The I-1s don’t stop here anymore, and it’s been a long time since a shiny-boilered 900-class Mountain slogged up the grade out of Barstow with the heavyweight Pullmans of The Westerner on the drawbar and topped off its tank at the top of the hill.

The last of Elesco-heated water drained its lifeblood out of the big boilers 70 years ago, puddling about the scrap line in Marshall, acetylene torches chewing away at the fine products of Lima and Alco and Baldwin, and spitting ‘em out into swaybacked gondolas back in 1953.

Swamp Holly Geeps and blue and gray Fs had no need to pause here, the DC current flowing through their traction motors not requiring a stop to replenish a tender while the hogger oiled around, and so they just kept rolling right past on their way to Fort Worth, leaving their signature hazy blue smoke to drift away against the setting West Texas sun.

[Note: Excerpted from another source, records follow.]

-- pv_equiv track=rewrite | github.com/coditect-ai/coditect-dev-generative-ui-development | submodules/core/coditect-core/llm_abstractions/search_augmented_llm.py | _inject_search_context
-- ===== SOURCE A (Python) =====
-- from typing import Any, Dict, List, Optional
--
-- def _inject_search_context(
--
--     messages: List[Dict[str, str]],
--     search_results: List[Dict[str, str]]
-- ) -> List[Dict[str, str]]:
--     """
--     Inject search results into message context.
--
--     Args:
--         messages: Original messages
--         search_results: Search results to inject
--
--     Returns:
--         Updated messages with search context
--     """
--     # Format search results
--     context = "\n\n**Web Search Results:**\n\n"
--     for i, result in enumerate(search_results, 1):
--         context += f"{i}. **{result['title']}**\n"
--         context += f"   {result['snippet']}\n"
--         context += f"   Source: {result['url']}\n\n"
--
--     # Find system message or create one
--     augmented_messages = []
--     system_added = False
--
--     for msg in messages:
--         if msg.get("role") == "system" and not system_added:
--             # Append to existing system message
--             augmented_messages.append({
--                 "role": "system",
--                 "content": msg.get("content", "") + "\n\n" + context
--             })
--             system_added = True
--         elif msg.get("role") == "user" and not system_added:
--             # Insert system message before first user message
--             augmented_messages.append({
--                 "role": "system",
--                 "content": context
--             })
--             system_added = True
--             augmented_messages.append(msg)
--         else:
--             augmented_messages.append(msg)
--
--     # If no user message yet, prepend system message
--     if not system_added:
--         augmented_messages.insert(0, {
--             "role": "system",
--             "content": context
--         })
--
--     return augmented_messages
-- ===== SOURCE B (Python) =====
-- from typing import Any, Dict, List, Optional
--
-- def _inject_search_context(
--     messages: List[Dict[str, str]],
--     search_results: List[Dict[str, str]]
-- ) -> List[Dict[str, str]]:
--     # Format search results (same formatting as before)
--     context = "\n\n**Web Search Results:**\n\n"
--     for i, result in enumerate(search_results, 1):
--         context += f"{i}. **{result['title']}**\n"
--         context += f"   {result['snippet']}\n"
--         context += f"   Source: {result['url']}\n\n"
--
--     # Locate the first system/user message, then rebuild by slicing.
--     idx = next((i for i, m in enumerate(messages)
--                 if m.get("role") in ("system", "user")), None)
--     if idx is None:
--         return [{"role": "system", "content": context}] + messages
--     m = messages[idx]
--     if m.get("role") == "system":
--         return (messages[:idx]
--                 + [{"role": "system",
--                     "content": m.get("content", "") + "\n\n" + context}]
--                 + messages[idx + 1:])
--     return (messages[:idx]
--             + [{"role": "system", "content": context}, m]
--             + messages[idx + 1:])
-- ===== Notes on version B (the rewrite author's own statement) =====
-- stated objective: simpler
-- what changed: Replaces the flag-driven accumulator loop over all messages with a find-first-index of the first system/user message followed by slice-based reconstruction (prefix ++ replacement ++ suffix).
-- outside the precondition, e.g. on _inject_search_context([], [{}]): A raises KeyError, B raises KeyError
import Mathlib
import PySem

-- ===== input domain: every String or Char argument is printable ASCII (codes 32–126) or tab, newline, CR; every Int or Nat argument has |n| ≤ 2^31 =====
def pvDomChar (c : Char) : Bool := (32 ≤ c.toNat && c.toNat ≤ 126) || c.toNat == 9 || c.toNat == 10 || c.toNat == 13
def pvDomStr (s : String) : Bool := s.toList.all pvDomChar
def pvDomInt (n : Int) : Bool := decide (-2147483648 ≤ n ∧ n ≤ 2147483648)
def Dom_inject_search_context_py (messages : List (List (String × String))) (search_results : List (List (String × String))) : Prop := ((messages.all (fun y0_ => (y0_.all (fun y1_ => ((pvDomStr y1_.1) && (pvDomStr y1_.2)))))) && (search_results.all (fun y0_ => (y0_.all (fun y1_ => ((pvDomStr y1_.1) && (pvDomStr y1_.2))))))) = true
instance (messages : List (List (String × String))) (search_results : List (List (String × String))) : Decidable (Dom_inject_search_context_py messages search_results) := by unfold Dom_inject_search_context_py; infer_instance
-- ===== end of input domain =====

-- B replaces A's flag-driven single loop by find-first-anchor-index + slice reconstruction (objective: simpler decomposition, same cost).

-- ===== PORT A =====
-- msg.get(k) / msg.get(k, dflt) on an association-list dict (wraps PySem.Dict).
def pvGet? (d : List (String × String)) (k : String) : Option String := PySem.Dict.get? (PySem.Dict.mk d) k
def pvGetD (d : List (String × String)) (k dflt : String) : String := PySem.Dict.getD (PySem.Dict.mk d) k dflt
-- Context formatting (identical lines in both Pythons; Pre_ guarantees the
-- 'title'/'snippet'/'url' keys exist, so getD with default "" is exact here —
-- Python raises KeyError exactly on the inputs Pre_ excludes).
def pvContext (search_results : List (List (String × String))) : String :=
  (search_results.foldl
    (fun (st : String × Int) r =>
      (st.1 ++ PySem.Int.toStr st.2 ++ ". **" ++ pvGetD r "title" "" ++ "**\n"
            ++ "   " ++ pvGetD r "snippet" "" ++ "\n"
            ++ "   Source: " ++ pvGetD r "url" "" ++ "\n\n", st.2 + 1))
    ("\n\n**Web Search Results:**\n\n", 1)).1

-- A's message loop, as structural recursion over the same state (built list, system_added flag).
def pvLoopA (c : String) : List (List (String × String)) → Bool → (List (List (String × String)) × Bool)
  | [], added => ([], added)
  | msg :: rest, added =>
    if pvGet? msg "role" == some "system" && !added then
      let p := pvLoopA c rest true
      ([("role", "system"), ("content", pvGetD msg "content" "" ++ "\n\n" ++ c)] :: p.1, p.2)
    else if pvGet? msg "role" == some "user" && !added then
      let p := pvLoopA c rest true
      ([("role", "system"), ("content", c)] :: msg :: p.1, p.2)
    else
      let p := pvLoopA c rest added
      (msg :: p.1, p.2)

def inject_search_context_py (messages : List (List (String × String))) (search_results : List (List (String × String))) : List (List (String × String)) :=
  let context := pvContext search_results
  let p := pvLoopA context messages false
  if p.2 then p.1 else [("role", "system"), ("content", context)] :: p.1

-- ===== PORT B =====
-- m.get("role") in ("system", "user")
def pvIsAnchor (msg : List (String × String)) : Bool :=
  pvGet? msg "role" == some "system" || pvGet? msg "role" == some "user"

def inject_search_context_py_alt (messages : List (List (String × String))) (search_results : List (List (String × String))) : List (List (String × String)) :=
  let context := pvContext search_results
  match messages.findIdx? pvIsAnchor with
  | none => [("role", "system"), ("content", context)] :: messages
  | some i =>
    let m := messages.getD i []   -- i is a valid index produced by findIdx?
    if pvGet? m "role" == some "system" then
      messages.take i
        ++ [[("role", "system"), ("content", pvGetD m "content" "" ++ "\n\n" ++ context)]]
        ++ messages.drop (i + 1)
    else
      messages.take i
        ++ [[("role", "system"), ("content", context)], m]
        ++ messages.drop (i + 1)

-- ===== PRECONDITION & SPEC =====
-- Pre_ excludes inputs where a search result lacks the 'title', 'snippet' or 'url' key:
-- there Python A (and B) raise KeyError and return nothing.
def Pre_inject_search_context_py (messages : List (List (String × String))) (search_results : List (List (String × String))) : Prop :=
  search_results.all (fun r =>
    (pvGet? r "title").isSome && (pvGet? r "snippet").isSome
      && (pvGet? r "url").isSome) = true
instance (messages : List (List (String × String))) (search_results : List (List (String × String))) : Decidable (Pre_inject_search_context_py messages search_results) := by unfold Pre_inject_search_context_py; infer_instance

def pvWitness_inject_search_context_py : (List (List (String × String))) × (List (List (String × String))) :=
  ([[("role", "user"), ("content", "hi")]], [[("title", "T"), ("snippet", "S"), ("url", "U")]])

def Spec_inject_search_context_py (messages : List (List (String × String))) (search_results : List (List (String × String))) (out : List (List (String × String))) : Prop := out = inject_search_context_py_alt messages search_results
instance (messages : List (List (String × String))) (search_results : List (List (String × String))) (out : List (List (String × String))) : Decidable (Spec_inject_search_context_py messages search_results out) := by unfold Spec_inject_search_context_py; infer_instance

-- ===== CLAIM (what is proved, stated in full; the proofs are below) =====
def Claim_equal_inject_search_context_py : Prop := ∀ (messages : List (List (String × String))) (search_results : List (List (String × String))), Dom_inject_search_context_py messages search_results → Pre_inject_search_context_py messages search_results → Spec_inject_search_context_py messages search_results (inject_search_context_py messages search_results)

-- ===== LEMMAS AND PROOFS =====

-- Once the flag is set, A's loop copies the remaining messages unchanged.
theorem pvLoopA_true (c : String) (ms : List (List (String × String))) :
    pvLoopA c ms true = (ms, true) := by
  induction ms with
  | nil => rfl
  | cons m rest ih => simp [pvLoopA, ih]

-- A's flag-false loop, characterised by the first anchor index (the core of the equivalence).
theorem pvLoopA_false (c : String) (ms : List (List (String × String))) :
    pvLoopA c ms false =
    (match ms.findIdx? pvIsAnchor with
     | none => (ms, false)
     | some i =>
       let m := ms.getD i []
       if pvGet? m "role" == some "system" then
         (ms.take i ++ [[("role", "system"), ("content", pvGetD m "content" "" ++ "\n\n" ++ c)]] ++ ms.drop (i + 1), true)
       else
         (ms.take i ++ [[("role", "system"), ("content", c)], m] ++ ms.drop (i + 1), true)) := by
  induction ms with
  | nil => rfl
  | cons m rest ih =>
    by_cases hs : pvGet? m "role" = some "system"
    · simp [pvLoopA, hs, List.findIdx?_cons, pvIsAnchor, pvLoopA_true]
    · by_cases hu : pvGet? m "role" = some "user"
      · simp [pvLoopA, hu, List.findIdx?_cons, pvIsAnchor, pvLoopA_true]
      · cases hf : rest.findIdx? pvIsAnchor with
        | none =>
          simp [pvLoopA, hs, hu, List.findIdx?_cons, pvIsAnchor, hf, ih]
        | some i =>
          simp [pvLoopA, hs, hu, List.findIdx?_cons, pvIsAnchor, hf, ih]
          split_ifs <;> simp

-- ===== VERDICT (by name: the statement is the Claim_ definition above) =====
theorem inject_search_context_py_spec : Claim_equal_inject_search_context_py := by
  intro messages search_results _ _
  unfold Spec_inject_search_context_py inject_search_context_py inject_search_context_py_alt
  simp only []
  rw [pvLoopA_false]
  cases hf : messages.findIdx? pvIsAnchor with
  | none => simp [hf]
  | some i =>
    simp only [hf]
    split_ifs <;> simp_all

Almost nothing stops in Barstow, Texas anymore.

Interstate 20 effectively put the Bankhead Highway out of business, and the short stretches still in existence around Barstow and Pecos and Toyah and Pyote have been unceremoniously dubbed ‘Business I-20’ instead and see mostly oilfield traffic in support of the Permian Basin drilling and production operations.

The 4 FDLs and a lone 710 powering a long intermodal train east from Santa Teresa yard out El Paso way won’t stop here either. They’ll hammer away at the sky and their AC traction motors won’t miss a beat until they roll to a stop for a crew change in Sweetwater.

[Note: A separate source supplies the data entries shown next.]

-- pv_equiv track=rewrite | github.com/pypi-data/pypi-mirror-399 | packages/lupin-sw-ut-report/lupin_sw_ut_report-1.0.9.tar.gz/lupin_sw_ut_report-1.0.9/src/sw_ut_report/parse_txt_file.py | _create_segments
-- ===== SOURCE A (Python) =====
-- from typing import List, Tuple
--
-- def _create_segments(lines: List[str]) -> List[List[str]]:
--     """Create UnitTestCaseData segments from file lines."""
--     segments = []
--     current_segment = []
--     i = 0
--
--     while i < len(lines):
--         line = lines[i].strip()
--
--         # Check if this line is followed by "Covers:" (if not at the end)
--         if i < len(lines) - 1:
--             next_line = lines[i + 1].strip().lower()
--         else:
--             next_line = ""
--
--         # Start a new UnitTestCaseData segment if line is not empty and followed by "Covers:"
--         if line and next_line.startswith("covers:"):
--             if current_segment:
--                 segments.append(current_segment)
--             current_segment = [line, lines[i + 1].strip()]
--             i += 2  # Skip both the scenario line and the covers line
--         elif current_segment:
--             # Add lines to current segment
--             current_segment.append(line)
--             i += 1
--         else:
--             i += 1
--
--     # Add last segment if it exists
--     if current_segment:
--         segments.append(current_segment)
--
--     return segments
-- ===== SOURCE B (Python) =====
-- def _create_segments(lines):
--     """Create UnitTestCaseData segments from file lines (two-phase: find starts, then slice)."""
--     n = len(lines)
--     starts = []
--     i = 0
--     while i < n:
--         if lines[i].strip() and i + 1 < n and lines[i + 1].strip().lower().startswith("covers:"):
--             starts.append(i)
--             i += 2
--         else:
--             i += 1
--     segments = []
--     for j, s in enumerate(starts):
--         e = starts[j + 1] if j + 1 < len(starts) else n
--         segments.append([l.strip() for l in lines[s:e]])
--     return segments
-- ===== Notes on version B (the rewrite author's own statement) =====
-- stated objective: alternative
-- what changed: Replaces A's single stateful loop carrying a growing current segment with a two-phase decomposition: one scan that only records segment-start indices (replicating the skip-by-2), then a second pass that builds each segment by slicing between consecutive starts.
import Mathlib
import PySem

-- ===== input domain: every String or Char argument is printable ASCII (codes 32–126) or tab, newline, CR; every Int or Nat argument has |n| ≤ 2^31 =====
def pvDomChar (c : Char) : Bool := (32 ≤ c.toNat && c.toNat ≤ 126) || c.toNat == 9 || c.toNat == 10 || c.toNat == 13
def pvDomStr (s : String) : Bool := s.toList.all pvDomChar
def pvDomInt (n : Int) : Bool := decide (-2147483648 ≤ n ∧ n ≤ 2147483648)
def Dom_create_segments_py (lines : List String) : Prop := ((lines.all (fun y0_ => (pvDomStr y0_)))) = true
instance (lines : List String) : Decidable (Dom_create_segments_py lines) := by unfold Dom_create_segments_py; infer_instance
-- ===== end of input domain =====

-- B re-decomposes A's stateful loop into two phases (collect start indices, then slice); same result, same cost.

-- ===== PORT A =====
-- literal port of A's while loop; `lines.getD i ""` evaluates lines[i], which is always
-- in range where the Python reads it (i < len, and lines[i+1] only behind the covers-check).
def createSegLoopA (lines : List String) (segments : List (List String)) (cur : List String) (i : Nat) :
    List (List String) :=
  if _h : i < lines.length then
    let line := PySem.Str.strip (lines.getD i "")
    let next_line := if i < lines.length - 1 then PySem.Str.lower (PySem.Str.strip (lines.getD (i+1) "")) else ""
    if line != "" && PySem.Str.startswith next_line "covers:" then
      createSegLoopA lines (if cur ≠ [] then segments ++ [cur] else segments)
        [line, PySem.Str.strip (lines.getD (i+1) "")] (i+2)
    else if cur ≠ [] then
      createSegLoopA lines segments (cur ++ [line]) (i+1)
    else
      createSegLoopA lines segments cur (i+1)
  else
    if cur ≠ [] then segments ++ [cur] else segments
termination_by lines.length - i

def create_segments_py (lines : List String) : List (List String) :=
  createSegLoopA lines [] [] 0

-- ===== PORT B =====
-- phase 1: the start-index scan of Source B (short-circuit condition, skip by 2 on a match)
def isStartB (lines : List String) (i : Nat) : Bool :=
  PySem.Str.strip (lines.getD i "") != "" && decide (i + 1 < lines.length) &&
    PySem.Str.startswith (PySem.Str.lower (PySem.Str.strip (lines.getD (i+1) ""))) "covers:"

def startsB (lines : List String) (i : Nat) : List Nat :=
  if i < lines.length then
    if isStartB lines i then i :: startsB lines (i+2) else startsB lines (i+1)
  else []
termination_by lines.length - i

-- phase 2: for each start s, slice up to the next start (or end of file) and strip each line
def segsB (lines : List String) : List Nat → List (List String)
  | [] => []
  | s :: rest =>
      (PySem.List.slice lines (some (s : Int)) (some ((rest.head?.getD lines.length : Nat) : Int))).map
        PySem.Str.strip :: segsB lines rest

def create_segments_py_alt (lines : List String) : List (List String) :=
  segsB lines (startsB lines 0)

-- ===== PRECONDITION & SPEC =====
def Spec_create_segments_py (lines : List String) (out : List (List String)) : Prop := out = create_segments_py_alt lines
instance (lines : List String) (out : List (List String)) : Decidable (Spec_create_segments_py lines out) := by unfold Spec_create_segments_py; infer_instance

-- ===== CLAIM (what is proved, stated in full; the proofs are below) =====
def Claim_equal_create_segments_py : Prop := ∀ (lines : List String), Dom_create_segments_py lines → Spec_create_segments_py lines (create_segments_py lines)

-- ===== LEMMAS AND PROOFS =====

-- stripped slice lines[i:e], drop/take form
def chunk (lines : List String) (i e : Nat) : List String :=
  ((lines.drop i).take (e - i)).map PySem.Str.strip

theorem segsB_cons (lines : List String) (s : Nat) (rest : List Nat) :
    segsB lines (s :: rest) = chunk lines s (rest.head?.getD lines.length) :: segsB lines rest := by
  simp [segsB, chunk, PySem.List.slice_natCast]

theorem startsB_lb (lines : List String) :
    ∀ n i, lines.length - i ≤ n → ∀ j ∈ startsB lines i, i ≤ j := by
  intro n
  induction n with
  | zero =>
      intro i h j hj
      rw [startsB] at hj
      have : ¬ i < lines.length := by omega
      simp [this] at hj
  | succ n ih =>
      intro i h j hj
      rw [startsB] at hj
      by_cases hi : i < lines.length
      · simp only [hi, if_true] at hj
        by_cases hs : isStartB lines i = true
        · simp only [hs, if_true, List.mem_cons] at hj
          rcases hj with rfl | hj
          · exact le_refl _
          · have := ih (i+2) (by omega) j hj; omega
        · simp only [hs] at hj
          have := ih (i+1) (by omega) j hj; omega
      · simp [hi] at hj

theorem headEnd_ge (lines : List String) (i : Nat) (h : i ≤ lines.length) :
    i ≤ (startsB lines i).head?.getD lines.length := by
  cases hs : startsB lines i with
  | nil => simpa using h
  | cons j rest =>
      have hj : j ∈ startsB lines i := by rw [hs]; exact List.mem_cons_self
      simpa using startsB_lb lines (lines.length - i) i (le_refl _) j hj

theorem chunk_cons (lines : List String) (i e : Nat) (hi : i < lines.length) (he : i + 1 ≤ e) :
    chunk lines i e = PySem.Str.strip (lines.getD i "") :: chunk lines (i+1) e := by
  unfold chunk
  rw [List.drop_eq_getElem_cons hi]
  have : e - i = (e - (i+1)) + 1 := by omega
  rw [this, List.take_succ_cons, List.map_cons]
  congr 1
  simp [List.getD, List.getElem?_eq_getElem hi]

theorem loopA_eq (lines : List String) :
    ∀ n i segs cur, lines.length - i ≤ n →
      createSegLoopA lines segs cur i =
        segs ++ (if cur = [] then segsB lines (startsB lines i)
                 else (cur ++ chunk lines i ((startsB lines i).head?.getD lines.length))
                   :: segsB lines (startsB lines i)) := by
  intro n
  induction n with
  | zero =>
      intro i segs cur h
      have hi : ¬ i < lines.length := by omega
      rw [createSegLoopA, startsB]
      simp only [hi, dite_false, if_false]
      by_cases hc : cur = []
      · simp [hc, segsB]
      · simp [hc, segsB, chunk, List.drop_eq_nil_of_le (by omega : lines.length ≤ i)]
  | succ n ih =>
      intro i segs cur h
      by_cases hi : i < lines.length
      · rw [createSegLoopA, startsB]
        simp only [hi, dite_true, if_true]
        have hcond : (PySem.Str.strip (lines.getD i "") != "" &&
            PySem.Str.startswith (if i < lines.length - 1 then
              PySem.Str.lower (PySem.Str.strip (lines.getD (i+1) "")) else "") "covers:")
            = isStartB lines i := by
          unfold isStartB
          by_cases h1 : i < lines.length - 1
          · have h1' : i + 1 < lines.length := by omega
            simp [h1, h1']
          · have h1' : ¬ i + 1 < lines.length := by omega
            simp only [h1, h1', if_false, decide_false, Bool.and_false, Bool.false_and]
            simp
            intro _
            decide
        rw [hcond]
        by_cases hs : isStartB lines i = true
        · -- a new segment starts at i
          have h1 : i + 1 < lines.length := by
            unfold isStartB at hs
            by_cases h' : i + 1 < lines.length
            · exact h'
            · simp [h'] at hs
          simp only [hs, if_true]
          rw [ih (i+2) _ _ (by omega)]
          have hnil : ([PySem.Str.strip (lines.getD i ""), PySem.Str.strip (lines.getD (i+1) "")] :
              List String) ≠ [] := by simp
          simp only [hnil]
          have he2 : i + 2 ≤ (startsB lines (i+2)).head?.getD lines.length :=
            headEnd_ge lines (i+2) (by omega)
          have hchunk : chunk lines i ((startsB lines (i+2)).head?.getD lines.length)
              = PySem.Str.strip (lines.getD i "") :: PySem.Str.strip (lines.getD (i+1) "")
                :: chunk lines (i+2) ((startsB lines (i+2)).head?.getD lines.length) := by
            rw [chunk_cons lines i _ hi (by omega), chunk_cons lines (i+1) _ h1 (by omega)]
          by_cases hc : cur = []
          · subst hc
            simp only [ne_eq, not_true_eq_false, if_false]
            rw [segsB_cons]
            simp [hchunk]
          · simp only [if_pos hc, if_neg hc]
            rw [segsB_cons]
            simp only [List.head?_cons, Option.getD_some]
            have : chunk lines i i = [] := by simp [chunk]
            simp [this, hchunk, List.append_assoc]
        · -- no segment starts at i
          simp only [hs, if_false, Bool.false_eq_true]
          by_cases hc : cur = []
          · subst hc
            simp only [ne_eq, not_true_eq_false, if_false]
            rw [ih (i+1) _ _ (by omega)]
            simp
          · simp only [ne_eq, hc, not_false_eq_true, if_true]
            rw [ih (i+1) _ _ (by omega)]
            simp only [if_neg (by simp : ¬ (cur ++ [PySem.Str.strip (lines.getD i "")]) = [])]
            rw [chunk_cons lines i _ hi (headEnd_ge lines (i+1) (by omega))]
            simp [List.append_assoc]
      · have := ih i segs cur (by omega)
        rw [createSegLoopA, startsB]
        simp only [hi, dite_false, if_false]
        by_cases hc : cur = []
        · simp [hc, segsB]
        · simp [hc, segsB, chunk, List.drop_eq_nil_of_le (by omega : lines.length ≤ i)]

-- ===== VERDICT (by name: the statement is the Claim_ definition above) =====
theorem create_segments_py_spec : Claim_equal_create_segments_py := by
  intro lines _
  unfold Spec_create_segments_py create_segments_py create_segments_py_alt
  rw [loopA_eq lines lines.length 0 [] [] (by omega)]
  simp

Only the coyote will pause, but briefly though. He’ll halt his trot and sniff the air, hoping to pick up the scent of an unwary roadrunner, a tasty morsel for dinner, perhaps.

When 21,900 horsepower worth of hot diesel exhaust hits his nose like an Acme rocket, he’ll fade back into the creosote bush and move on as well.

Better hungry than dead.

**

Eastbound on the old Texas & Pacific near Barstow, Texas at 7:01 pm, March 2nd, 2022.